Cofilin stimulates actin filament turnover in vivo. The phenotypes of twenty yeast cofilin mutants generated by systematic mutagenesis were determined. Ten grew as well as the wild type and showed no cytoskeleton defects, seven were recessive-lethal and three were conditional-lethal and caused severe actin organization defects. Biochemical characterization of interactions between nine mutant yeast cofilins and yeast actin provided evidence that F-actin binding and depolymerization are essential cofilin functions.

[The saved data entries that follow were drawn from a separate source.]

-- pv_equiv track=rewrite | github.com/boon-code/pfrinc3 | src/pfinfo.py | __correct_msg
-- ===== SOURCE A (Python) =====
-- def __correct_msg(msg):
-- 	"checks if message has right format, returns valid message."
--
-- 	l = 'l'
-- 	data = []
-- 	for i in msg:
-- 		if l == '\n' and i == '\n':
-- 			pass
-- 		else:
-- 			data.append(i)
-- 			l = i
--
-- 	return ("".join(data)).strip('\n')
-- ===== SOURCE B (Python) =====
-- def __correct_msg(msg):
-- 	"checks if message has right format, returns valid message."
-- 	return '\n'.join(s for s in msg.split('\n') if s)
-- ===== Notes on version B (the rewrite author's own statement) =====
-- stated objective: simpler
-- what changed: Replaces the stateful char-by-char loop (tracking the previous character) plus final strip('\n') with a one-liner: split on '\n', drop empty segments, rejoin with '\n'.
import Mathlib
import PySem

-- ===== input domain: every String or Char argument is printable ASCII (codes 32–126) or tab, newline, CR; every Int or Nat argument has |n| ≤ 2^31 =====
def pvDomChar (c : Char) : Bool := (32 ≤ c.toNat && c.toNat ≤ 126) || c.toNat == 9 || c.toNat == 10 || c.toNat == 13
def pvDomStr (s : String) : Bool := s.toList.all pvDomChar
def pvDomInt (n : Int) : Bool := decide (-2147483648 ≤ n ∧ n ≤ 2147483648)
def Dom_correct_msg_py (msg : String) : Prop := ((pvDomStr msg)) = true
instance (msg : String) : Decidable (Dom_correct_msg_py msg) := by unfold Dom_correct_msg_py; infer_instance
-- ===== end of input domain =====

-- B replaces A's stateful previous-character collapse loop + final strip('\n') by
-- split-on-'\n' / drop empty segments / rejoin — simpler, same O(n) cost.

-- ===== PORT A =====
-- l = 'l'; data = []; for i in msg: if l=='\n' and i=='\n': pass else: data.append(i); l = i
-- return ("".join(data)).strip('\n')
def correct_msg_py (msg : String) : String :=
  let r := msg.toList.foldl
    (fun (st : Char × List Char) i =>
      if st.1 == '\n' && i == '\n' then st else (i, st.2 ++ [i]))
    ('l', [])
  PySem.Str.stripChars (String.ofList r.2) "\n"

-- ===== PORT B =====
-- return '\n'.join(s for s in msg.split('\n') if s)
def correct_msg_py_alt (msg : String) : String :=
  let parts := PySem.Chars.splitOn msg.toList ['\n']
  String.ofList (PySem.Chars.join ['\n'] (parts.filter (fun s => !s.isEmpty)))

-- ===== PRECONDITION & SPEC =====
def Spec_correct_msg_py (msg : String) (out : String) : Prop := out = correct_msg_py_alt msg
instance (msg : String) (out : String) : Decidable (Spec_correct_msg_py msg out) := by unfold Spec_correct_msg_py; infer_instance

-- ===== CLAIM (what is proved, stated in full; the proofs are below) =====
def Claim_equal_correct_msg_py : Prop := ∀ (msg : String), Dom_correct_msg_py msg → Spec_correct_msg_py msg (correct_msg_py msg)

-- ===== LEMMAS AND PROOFS =====

-- the newline test used throughout
def pvQ : Char → Bool := fun c => c == '\n'

-- A's loop as a two-state recursion: the Bool is "last appended char was '\n'"
def pvCollapse : Bool → List Char → List Char
  | _, [] => []
  | b, c :: cs => if b && (c == '\n') then pvCollapse b cs else c :: pvCollapse (c == '\n') cs

theorem pvFoldl_collapse (cs : List Char) : ∀ (l : Char) (data : List Char),
    (cs.foldl (fun (st : Char × List Char) i =>
        if st.1 == '\n' && i == '\n' then st else (i, st.2 ++ [i])) (l, data)).2
      = data ++ pvCollapse (l == '\n') cs := by
  induction cs with
  | nil => intro l data; simp [pvCollapse]
  | cons c cs ih =>
    intro l data
    simp only [List.foldl_cons]
    by_cases h1 : l = '\n' <;> by_cases h2 : c = '\n'
    · subst h1; subst h2
      rw [if_pos (by simp), ih]
      simp [pvCollapse]
    · subst h1
      rw [if_neg (by simp [h2]), ih]
      simp [pvCollapse, h2]
    · subst h2
      rw [if_neg (by simp [h1]), ih]
      simp [pvCollapse, h1]
    · rw [if_neg (by simp [h1]), ih]
      simp [pvCollapse, h1, h2]

theorem pvCollapse_true (cs : List Char) :
    pvCollapse true cs = pvCollapse false (cs.dropWhile pvQ) := by
  induction cs with
  | nil => rfl
  | cons c cs ih =>
    by_cases h : c = '\n' <;> simp [pvCollapse, pvQ, h, ih]

theorem pvDropWhile_head_false {z : List Char} {b : Char} {r : List Char}
    (h : z.dropWhile pvQ = b :: r) : pvQ b = false := by
  induction z with
  | nil => simp at h
  | cons c cs ih =>
    by_cases hc : pvQ c = true
    · rw [List.dropWhile_cons_of_pos hc] at h; exact ih h
    · rw [List.dropWhile_cons_of_neg hc] at h
      cases h; simpa using hc

-- trailing strip drops through a non-newline head char
theorem pvRstrip_cons_false (c : Char) (y : List Char) (h : pvQ c = false) :
    (List.dropWhile pvQ (c :: y).reverse).reverse
      = c :: (List.dropWhile pvQ y.reverse).reverse := by
  rw [List.reverse_cons, List.dropWhile_append]
  by_cases hy : List.dropWhile pvQ y.reverse = []
  · rw [if_pos (by simp [hy])]
    rw [List.dropWhile_cons_of_neg (by simp [h])]
    simp [hy]
  · rw [if_neg (by simp [hy])]
    simp

theorem pvRstrip_cons_nl (y : List Char) (hy : List.dropWhile pvQ y.reverse ≠ []) :
    (List.dropWhile pvQ (('\n') :: y).reverse).reverse
      = '\n' :: (List.dropWhile pvQ y.reverse).reverse := by
  rw [List.reverse_cons, List.dropWhile_append]
  simp [hy]

theorem pvRstrip_cons_nl_empty (y : List Char) (hy : List.dropWhile pvQ y.reverse = []) :
    (List.dropWhile pvQ (('\n') :: y).reverse).reverse = [] := by
  rw [List.reverse_cons, List.dropWhile_append]
  simp [hy, pvQ]

-- leading newlines only contribute empty segments, which the filter drops
theorem pvFilter_splitOnP_dropWhile (z : List Char) :
    ((z.dropWhile pvQ).splitOnP pvQ).filter (fun s => !s.isEmpty)
      = (z.splitOnP pvQ).filter (fun s => !s.isEmpty) := by
  induction z with
  | nil => rfl
  | cons c cs ih =>
    by_cases h : pvQ c = true
    · rw [List.dropWhile_cons_of_pos h, List.splitOnP_cons, if_pos h, ih]
      simp
    · rw [List.dropWhile_cons_of_neg h]
-- B's recursive descent computes the characterization
theorem pv_go_eq_target (s : List Char) : usual_syntax_go s = pvTarget s := by
  induction s using usual_syntax_go.induct with
  | case1 s h =>
    rw [usual_syntax_go, dif_pos h]
    rw [PySem.List.slice_to s (by omega : (0:Int) ≤ 1),
      PySem.List.slice_from s (by omega : (0:Int) ≤ 1)]
    simp only [PySem.Chars.upper, Int.toNat_one]
    apply List.ext_getElem
    · simp [pvTarget_length]; omega
    · intro i h1 h2
      rw [pvTarget_getElem]
      rcases Nat.eq_zero_or_pos i with hi0 | hip
      · subst hi0
        have hl0 : 0 < s.length := by
          simp [pvTarget_length] at h2; omega
        rw [List.getElem_append_left (by simp; omega)]
        simp only [List.getElem_map]
        have hst : pvStep s 0 = PySem.Chars.upperChar (s.getD 0 ' ') := by simp [pvStep]
        rw [hst, List.getD_eq_getElem s ' ' hl0, List.getElem_take]
      · have hlen : i < s.length := by simpa [pvTarget_length] using h2
        have hl1 : ((s.take 1).map PySem.Chars.upperChar).length = 1 := by
          simp; omega
        rw [List.getElem_append_right (by omega)]
        simp only [hl1, List.getElem_drop]
        have harith : 1 + (i - 1) = i := by omega
        simp only [harith]
        have hcond : ¬ (i = 0 ∨ (2 ≤ i ∧ s.getD (i - 1) ' ' = ' ' ∧
            s.getD (i - 2) ' ' ∈ ['.', '?', '!'])) := by
          rintro (hc | ⟨hc2, hcsp, hce⟩)
          · omega
          · have hj : (i - 2) + 1 < s.length := by omega
            apply pv_no_occ_of_cuts_nil s h (i - 2) hj
            refine ⟨?_, ?_⟩
            · rw [List.getD_eq_getElem s ' ' (show i - 2 < s.length by omega)] at hce
              exact hce
            · rw [List.getD_eq_getElem s ' ' (show i - 1 < s.length by omega)] at hcsp
              simp only [show i - 2 + 1 = i - 1 from by omega]
              exact hcsp
        simp only [pvStep, if_neg hcond]
        exact (List.getD_eq_getElem s ' ' hlen).symm
  | case2 s h ih =>
    obtain ⟨h0, hlen, hdot, hsp, hmin⟩ := pvMinCut_spec s h
    rw [usual_syntax_go, dif_neg h, ih]
    rw [PySem.List.slice_to s (by omega : (0:Int) ≤ 1),
      PySem.List.slice_from s (by omega : (0:Int) ≤ pvMinCut s + 2),
      PySem.List.slice_toNat s (by omega : (0:Int) ≤ 1) (by omega : (0:Int) ≤ pvMinCut s + 2)]
    simp only [PySem.Chars.upper, Int.toNat_one]
    set M := (pvMinCut s).toNat with hM
    have hM2 : (pvMinCut s + 2).toNat = M + 2 := by omega
    rw [hM2]
    apply List.ext_getElem
    · simp [pvTarget_length]; omega
    · intro i h1 h2
      have hlens : i < s.length := by simpa [pvTarget_length] using h2
      rw [pvTarget_getElem]
      have hl1 : ((s.take 1).map PySem.Chars.upperChar).length = 1 := by simp; omega
      have hl2 : (((s.drop 1).take (M + 2 - 1))).length = M + 1 := by simp; omega
      rcases Nat.eq_zero_or_pos i with hi0 | hip
      · subst hi0
        rw [List.getElem_append_left (by rw [List.length_append, hl1]; omega),
          List.getElem_append_left (by omega)]
        simp only [List.getElem_map]
        have hst : pvStep s 0 = PySem.Chars.upperChar (s.getD 0 ' ') := by simp [pvStep]
        rw [hst, List.getD_eq_getElem s ' ' (by omega : 0 < s.length), List.getElem_take]
      · by_cases him : i ≤ M + 1
        · -- inside the copied segment: no boundary before M, so not capitalized
          rw [List.getElem_append_left (by rw [List.length_append, hl1]; omega),
            List.getElem_append_right (by omega)]
          simp only [hl1, List.getElem_take, List.getElem_drop]
          have harith : 1 + (i - 1) = i := by omega
          simp only [harith]
          have hcond : ¬ (i = 0 ∨ (2 ≤ i ∧ s.getD (i - 1) ' ' = ' ' ∧
              s.getD (i - 2) ' ' ∈ ['.', '?', '!'])) := by
            rintro (hc | ⟨hc2, hcsp, hce⟩)
            · omega
            · have hj : (i - 2) + 1 < s.length := by omega
              apply hmin (i - 2) hj (by omega)
              refine ⟨?_, ?_⟩
              · rw [List.getD_eq_getElem s ' ' (show i - 2 < s.length by omega)] at hce
                exact hce
              · rw [List.getD_eq_getElem s ' ' (show i - 1 < s.length by omega)] at hcsp
                simp only [show i - 2 + 1 = i - 1 from by omega]
                exact hcsp
          simp only [pvStep, if_neg hcond]
          exact (List.getD_eq_getElem s ' ' hlens).symm
        · -- inside the recursive tail
          have hiM : M + 2 ≤ i := by omega
          rw [List.getElem_append_right (by rw [List.length_append, hl1, hl2]; omega)]
          simp only [List.length_append, hl1, hl2]
          simp only [show 1 + (M + 1) = M + 2 from by omega]
          rw [pvTarget_getElem]
          have hju : i - (M + 2) < (s.drop (M + 2)).length := by
            rw [List.length_drop]; omega
          have hval : ∀ k, k < (s.drop (M + 2)).length →
              (s.drop (M + 2)).getD k ' ' = s.getD (M + 2 + k) ' ' := by
            intro k hk
            have hk' : M + 2 + k < s.length := by rw [List.length_drop] at hk; omega
            rw [List.getD_eq_getElem _ ' ' hk, List.getD_eq_getElem s ' ' hk',
              List.getElem_drop]
          by_cases hj0 : i - (M + 2) = 0
          · have e1 : pvStep (s.drop (M + 2)) (i - (M + 2)) =
                PySem.Chars.upperChar ((s.drop (M + 2)).getD 0 ' ') := by
              simp [pvStep, hj0]
            have c1 : s.getD (i - 1) ' ' = ' ' := by
              rw [show i - 1 = M + 1 from by omega,
                List.getD_eq_getElem s ' ' (show M + 1 < s.length by omega)]
              exact hsp _
            have c2 : s.getD (i - 2) ' ' ∈ ['.', '?', '!'] := by
              rw [show i - 2 = M from by omega,
                List.getD_eq_getElem s ' ' (show M < s.length by omega)]
              exact hdot _
            have e2 : pvStep s i = PySem.Chars.upperChar (s.getD i ' ') := by
              rw [pvStep, if_pos (Or.inr ⟨show 2 ≤ i from by omega, c1, c2⟩)]
            rw [e1, e2, hval 0 (by omega), show M + 2 + 0 = i from by omega]
          · by_cases hj1 : i - (M + 2) = 1
            · have e1 : pvStep (s.drop (M + 2)) (i - (M + 2)) =
                  (s.drop (M + 2)).getD 1 ' ' := by
                simp [pvStep, hj1]
              have c2 : s.getD (i - 2) ' ' = ' ' := by
                rw [show i - 2 = M + 1 from by omega,
                  List.getD_eq_getElem s ' ' (show M + 1 < s.length by omega)]
                exact hsp _
              have e2 : pvStep s i = s.getD i ' ' := by
                rw [pvStep, if_neg ?_]
                rintro (h' | ⟨-, -, hmem⟩)
                · omega
                · rw [c2] at hmem
                  simp at hmem
              rw [e1, e2, hval 1 (by omega), show M + 2 + 1 = i from by omega]
            · have hj2 : 2 ≤ i - (M + 2) := by omega
              have w1 : (s.drop (M + 2)).getD (i - (M + 2) - 1) ' ' = s.getD (i - 1) ' ' := by
                rw [hval (i - (M + 2) - 1) (by omega),
                  show M + 2 + (i - (M + 2) - 1) = i - 1 from by omega]
              have w2 : (s.drop (M + 2)).getD (i - (M + 2) - 2) ' ' = s.getD (i - 2) ' ' := by
                rw [hval (i - (M + 2) - 2) (by omega),
                  show M + 2 + (i - (M + 2) - 2) = i - 2 from by omega]
              have wv : (s.drop (M + 2)).getD (i - (M + 2)) ' ' = s.getD i ' ' := by
                rw [hval (i - (M + 2)) hju, show M + 2 + (i - (M + 2)) = i from by omega]
              simp only [pvStep, w1, w2, wv]
              apply if_congr ?_ rfl rfl
              constructor
              · rintro (h' | ⟨-, hc⟩)
                · omega
                · exact Or.inr ⟨by omega, hc⟩
              · rintro (h' | ⟨-, hc⟩)
                · omega
                · exact Or.inr ⟨hj2, hc⟩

Locating the mutated residues on the yeast cofilin molecular structure allowed several important conclusions to be drawn. First, residues required for actin monomer binding are proximal to each other. Secondly, additional residues are required for interactions with actin filaments; these residues might bind an adjacent subunit in the actin filament. Thirdly, despite striking structural similarity, cofilin interacts with actin in a different manner from gelsolin segment-1. Fourthly, a previously unrecognized cofilin function or interaction is suggested by identification of spatially proximal residues important for cofilin function in vivo, but not for actin interactions in vitro. Finally, mutation of the cofilin N-terminus suggests that its sequence is conserved because of its critical role in actin interactions, not because it is sometimes a target for protein kinases.

Crystal structure of the actin-binding protein actophorin from Acanthamoeba.

Leonard SA, Gittis AG, Petrella EC, Pollard TD, Lattman EE
Nat Struct Biol. 1997; 4: 369-73

Actophorin is a member of the actin-depolymerizing factor/cofilin family. It severs actin filaments and sequesters actin monomers. The crystal structure of actophorin will help to elucidate actin-ADF/cofilin interactions.

Sequence of cDNAs encoding actin depolymerizing factor and cofilin of embryonic chicken skeletal muscle: two functionally distinct actin-regulatory proteins exhibit high structural homology.

Abe H, Endo T, Yamamoto K, Obinata T
Biochemistry. 1990; 29: 7420-5

Two actin-regulatory proteins of 19 and 20 kDa are involved in the regulation of actin assembly in developing chicken skeletal muscle. They are homologous with actin depolymerizing factor (ADF) and cofilin, a pH-dependent actin-modulating protein, which were originally discovered in chicken and mammalian brain, respectively. In this study, full-length cDNA clones were isolated by screening a lambda gt11 cDNA library constructed from poly(A+) RNA of embryonic chicken skeletal muscle with the antibodies specific for each protein, and their complete sequences were determined. The chicken cofilin cDNA encoded a protein of 166 amino acids, the sequence of which had over 80% identity with that of porcine brain cofilin. The amino acid sequence of the ADF was 165 amino acids and showed about 70% identity with either chicken or mammalian cofilin, in spite of the fact that ADF and cofilin are functionally distinct. Like chicken and mammalian cofilin, ADF contained a sequence similar to the nuclear transport signal sequence of SV40 large T antigen. ADF and cofilin shared a hexapeptide identical with the amino-terminal sequence of tropomyosin as well as the regions homologous to other actin-regulatory proteins, including depactin, gelsolin, and profilin. The overall nucleotide sequences and Southern blot analysis of genomic DNA, however, indicated that the two proteins were derived from different genes.